Assigned task
If a line in the entries below includes "tail", show that line.

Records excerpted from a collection
-- pv_equiv track=rewrite | github.com/deDSeC00720/advent-of-code-2023 | day5.py | process_range
-- ===== SOURCE A (Python) =====
-- def process_range(next_range, map_range):
--     processed = []
--     unprocessed = []
--     for i in range(0, len(next_range), 2):
--         start = next_range[i]
--         length = next_range[i + 1]
--
--         if start >= map_range[1] + map_range[2] or start + length - 1 < map_range[1]:
--             unprocessed.extend([start, length])
--             continue
--
--         if start >= map_range[1] and start + length <= map_range[1] + map_range[2]:
--             processed.extend([map_range[0] + start - map_range[1], length])
--             continue
--
--         if start >= map_range[1]:
--             processed.extend([map_range[0] + start - map_range[1], map_range[1] + map_range[2] - start])
--             unprocessed.extend([map_range[1] + map_range[2], start + length - map_range[1] - map_range[2]])
--             continue
--
--         if start + length - 1 < map_range[1] + map_range[2]:
--             processed.extend([map_range[0], start + length - map_range[1]])
--             unprocessed.extend([start, map_range[1] - start])
--             continue
--
--         unprocessed.extend([start, map_range[1] - start, map_range[1] + map_range[2], start + length - map_range[1] - map_range[2]])
--         processed.extend([map_range[0], map_range[2]])
--
--     return processed, unprocessed
-- ===== SOURCE B (Python) =====
-- def _mapped(pair, m):
--     # the part of [x, x+y) inside the map's source window, shifted to dest
--     (x, y), d, s, L = pair, m[0], m[1], m[2]
--     if x >= s + L or x + y <= s:
--         return []
--     lo, hi = max(x, s), min(x + y, s + L)
--     return [d + lo - s, hi - lo]
--
--
-- def _leftover(pair, m):
--     # the parts of [x, x+y) outside the map's source window, kept as-is
--     (x, y), s, L = pair, m[1], m[2]
--     if x >= s + L or x + y <= s:
--         return [x, y]
--     return ([x, s - x] if x < s else []) + ([s + L, x + y - s - L] if x + y > s + L else [])
--
--
-- def process_range(next_range, map_range):
--     # Two staged passes over the (start, length) pairs: one pass collects the
--     # remapped pieces, a second pass collects the unmapped leftovers.
--     it = iter(next_range)
--     pairs = list(zip(it, it))
--     processed = [v for p in pairs for v in _mapped(p, map_range)]
--     unprocessed = [v for p in pairs for v in _leftover(p, map_range)]
--     return processed, unprocessed
-- ===== Notes on version B (the rewrite author's own statement) =====
-- stated objective: alternative
-- what changed: B makes two staged passes over the (start, length) pairs — one comprehension collecting each pair's clipped-and-shifted mapped piece via max/min interval clipping, a second collecting its outside leftovers — instead of A's single indexed accumulator loop with a five-way positional case analysis extending both lists at once.
import Mathlib
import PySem

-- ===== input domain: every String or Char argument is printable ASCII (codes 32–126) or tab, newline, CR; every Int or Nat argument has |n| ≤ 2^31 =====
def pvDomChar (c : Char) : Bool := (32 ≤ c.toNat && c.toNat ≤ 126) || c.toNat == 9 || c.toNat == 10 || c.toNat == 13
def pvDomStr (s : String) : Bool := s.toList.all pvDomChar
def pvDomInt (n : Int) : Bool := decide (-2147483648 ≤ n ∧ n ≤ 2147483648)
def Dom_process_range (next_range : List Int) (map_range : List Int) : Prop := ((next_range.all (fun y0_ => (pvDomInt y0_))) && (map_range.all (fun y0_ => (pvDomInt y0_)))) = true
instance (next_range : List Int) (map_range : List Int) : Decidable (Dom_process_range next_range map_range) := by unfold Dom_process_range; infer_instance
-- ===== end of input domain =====

-- B replaces A's single five-branch accumulator loop by two staged passes over
-- the (start, length) pairs — one collecting the clipped-and-shifted mapped
-- pieces, one collecting the outside leftovers (objective: alternative).

-- ===== PORT A =====
-- loop body of A's 'for i in range(0, len(next_range), 2)'; Pre_ guarantees
-- every pyGetD index is in range in Python, so the default 0 is never A's value
def pvABody (next_range : List Int) (map_range : List Int)
    (st : List Int × List Int) (i : Int) : List Int × List Int :=
  let start := PySem.List.pyGetD next_range i 0
  let length := PySem.List.pyGetD next_range (i + 1) 0
  let m0 := PySem.List.pyGetD map_range 0 0
  let m1 := PySem.List.pyGetD map_range 1 0
  let m2 := PySem.List.pyGetD map_range 2 0
  if start ≥ m1 + m2 ∨ start + length - 1 < m1 then
    (st.1, st.2 ++ [start, length])
  else if start ≥ m1 ∧ start + length ≤ m1 + m2 then
    (st.1 ++ [m0 + start - m1, length], st.2)
  else if start ≥ m1 then
    (st.1 ++ [m0 + start - m1, m1 + m2 - start], st.2 ++ [m1 + m2, start + length - m1 - m2])
  else if start + length - 1 < m1 + m2 then
    (st.1 ++ [m0, start + length - m1], st.2 ++ [start, m1 - start])
  else
    (st.1 ++ [m0, m2], st.2 ++ [start, m1 - start, m1 + m2, start + length - m1 - m2])

def process_range (next_range : List Int) (map_range : List Int) : List Int × List Int :=
  (PySem.List.pyRange 0 (PySem.List.len next_range) 2).foldl
    (pvABody next_range map_range) ([], [])

-- ===== PORT B =====
-- Source B's 'zip(it, it)': consume the list two at a time into (start, length)
-- pairs (an odd tail is dropped by zip; Pre_ excludes odd lengths anyway)
def pvPairs : List Int → List (Int × Int)
  | a :: b :: rest => (a, b) :: pvPairs rest
  | _ => []

-- Source B's _mapped: the part of [x, x+y) inside the map's source window, shifted
-- (map_range[i] raises in Python on short lists; Pre_ keeps the indices in
-- range, so pyGetD's default 0 is never B's value)
def pvMapped (m : List Int) (p : Int × Int) : List Int :=
  let d := PySem.List.pyGetD m 0 0
  let s := PySem.List.pyGetD m 1 0
  let L := PySem.List.pyGetD m 2 0
  if p.1 ≥ s + L ∨ p.1 + p.2 ≤ s then []
  else
    let lo := max p.1 s
    let hi := min (p.1 + p.2) (s + L)
    [d + lo - s, hi - lo]

-- Source B's _leftover: the parts of [x, x+y) outside the source window, as-is
def pvLeftover (m : List Int) (p : Int × Int) : List Int :=
  let s := PySem.List.pyGetD m 1 0
  let L := PySem.List.pyGetD m 2 0
  if p.1 ≥ s + L ∨ p.1 + p.2 ≤ s then [p.1, p.2]
  else
    (if p.1 < s then [p.1, s - p.1] else []) ++
      (if p.1 + p.2 > s + L then [s + L, p.1 + p.2 - s - L] else [])

def process_range_alt (next_range : List Int) (map_range : List Int) : List Int × List Int :=
  ((pvPairs next_range).flatMap (pvMapped map_range),
   (pvPairs next_range).flatMap (pvLeftover map_range))

-- ===== PRECONDITION & SPEC =====
-- Pre_ excludes exactly the inputs where Python A raises IndexError: an
-- odd-length next_range (next_range[i+1] on the last pair) or, when the loop
-- runs at all, a map_range shorter than 3 (map_range[1]/[2]).
def Pre_process_range (next_range : List Int) (map_range : List Int) : Prop :=
  next_range.length % 2 = 0 ∧ (next_range ≠ [] → 3 ≤ map_range.length)
instance (next_range : List Int) (map_range : List Int) : Decidable (Pre_process_range next_range map_range) := by unfold Pre_process_range; infer_instance
def pvWitness_process_range : List Int × List Int := ([79, 14, 55, 13], [52, 50, 48])

def Spec_process_range (next_range : List Int) (map_range : List Int) (out : List Int × List Int) : Prop := out = process_range_alt next_range map_range
instance (next_range : List Int) (map_range : List Int) (out : List Int × List Int) : Decidable (Spec_process_range next_range map_range out) := by unfold Spec_process_range; infer_instance

-- ===== CLAIM (what is proved, stated in full; the proofs are below) =====
def Claim_equal_process_range : Prop := ∀ (next_range : List Int) (map_range : List Int), Dom_process_range next_range map_range → Pre_process_range next_range map_range → Spec_process_range next_range map_range (process_range next_range map_range)

-- ===== LEMMAS AND PROOFS =====

-- range(0, n+2, 2) peels its head, the tail being range(0, n, 2) shifted by 2
lemma pvPyRange_two_shift (n : Nat) :
    PySem.List.pyRange 0 ((n + 2 : Nat) : Int) 2 =
      0 :: (PySem.List.pyRange 0 ((n : Nat) : Int) 2).map (· + 2) := by
  rw [PySem.List.pyRange_of_pos _ _ (by norm_num), PySem.List.pyRange_of_pos _ _ (by norm_num)]
  have e1 : (if (0 : Int) < ((n + 2 : Nat) : Int) then ((((n + 2 : Nat) : Int) - 0 + 2 - 1) / 2).toNat else 0) = (n + 1) / 2 + 1 := by
    split <;> omega
  have e2 : (if (0 : Int) < ((n : Nat) : Int) then ((((n : Nat) : Int) - 0 + 2 - 1) / 2).toNat else 0) = (n + 1) / 2 := by
    split <;> omega
  rw [e1, e2, List.range_succ_eq_map, List.map_cons, List.map_map, List.map_map]
  refine List.cons_eq_cons.mpr ⟨by norm_num, ?_⟩
  apply List.map_congr_left
  intro a _
  simp [Function.comp]
  ring

-- shifting the index by 2 matches dropping two list elements (any nonneg index)
lemma pvGetD_shift2 (x y : Int) (xs : List Int) (i : Int) (hi : 0 ≤ i) (d : Int) :
    PySem.List.pyGetD (x :: y :: xs) (i + 2) d = PySem.List.pyGetD xs i d := by
  obtain ⟨k, rfl⟩ : ∃ k : Nat, i = (k : Int) := ⟨i.toNat, by omega⟩
  have : (k : Int) + 2 = ((k + 2 : Nat) : Int) := by push_cast; ring
  rw [this, PySem.List.pyGetD_natCast, PySem.List.pyGetD_natCast]
  rfl

-- per-pair agreement: A's five-branch body at the head index appends exactly
-- B's mapped piece and B's leftovers for that pair
lemma pvStepEq (mr rest : List Int) (x y : Int) (st : List Int × List Int) :
    pvABody (x :: y :: rest) mr st 0 =
      (st.1 ++ pvMapped mr (x, y), st.2 ++ pvLeftover mr (x, y)) := by
  obtain ⟨p, u⟩ := st
  unfold pvABody pvMapped pvLeftover
  simp only [show ((0 : Int) + 1) = ((1 : Nat) : Int) by norm_num, PySem.List.pyGetD_natCast,
    PySem.List.pyGetD_zero_cons, List.getD_cons_succ, List.getD_cons_zero]
  split_ifs
  all_goals first
    | (exfalso; omega)
    | (congr 1 <;> simp <;> omega)

-- main loop invariant: A's indexed stride-2 fold appends, to either component
-- of the accumulator, exactly B's corresponding staged pass over the pairs
lemma pvMain (mr : List Int) : ∀ (xs : List Int), xs.length % 2 = 0 →
    ∀ (st : List Int × List Int),
      (PySem.List.pyRange 0 (PySem.List.len xs) 2).foldl (pvABody xs mr) st =
        (st.1 ++ (pvPairs xs).flatMap (pvMapped mr),
         st.2 ++ (pvPairs xs).flatMap (pvLeftover mr))
  | [], _, st => by
    simp [PySem.List.len_eq, PySem.List.pyRange_of_pos 0 0 (by norm_num : (0:Int) < 2), pvPairs]
  | [x], h, st => by simp at h
  | x :: y :: rest, h, st => by
    have hlen : PySem.List.len (x :: y :: rest) = ((rest.length + 2 : Nat) : Int) := by
      simp [PySem.List.len_eq]; ring
    rw [hlen, pvPyRange_two_shift, List.foldl_cons, List.foldl_map]
    have hcong : ∀ (acc : List Int × List Int), ∀ i ∈ PySem.List.pyRange 0 ((rest.length : Nat) : Int) 2,
        pvABody (x :: y :: rest) mr acc (i + 2) = pvABody rest mr acc i := by
      intro acc i hi
      have hi0 : 0 ≤ i := ((PySem.List.mem_pyRange_iff_of_pos (by norm_num) i).mp hi).1
      unfold pvABody
      rw [pvGetD_shift2 x y rest i hi0, show i + 2 + 1 = (i + 1) + 2 by ring,
        pvGetD_shift2 x y rest (i + 1) (by omega)]
    rw [PySem.List.foldl_congr_mem _ _ _ _ hcong]
    have hrec := pvMain mr rest (by simp only [List.length_cons] at h; omega)
      (pvABody (x :: y :: rest) mr st 0)
    rw [PySem.List.len_eq] at hrec
    rw [hrec, pvStepEq mr rest x y st]
    simp [pvPairs, List.append_assoc]

-- ===== VERDICT (by name: the statement is the Claim_ definition above) =====
theorem process_range_spec : Claim_equal_process_range := by
  intro nr mr _ hpre
  unfold Spec_process_range process_range process_range_alt
  rw [pvMain mr nr hpre.1 ([], [])]
  simp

Task result
-- pairs (an odd tail is dropped by zip; Pre_ excludes odd lengths anyway)
-- range(0, n+2, 2) peels its head, the tail being range(0, n, 2) shifted by 2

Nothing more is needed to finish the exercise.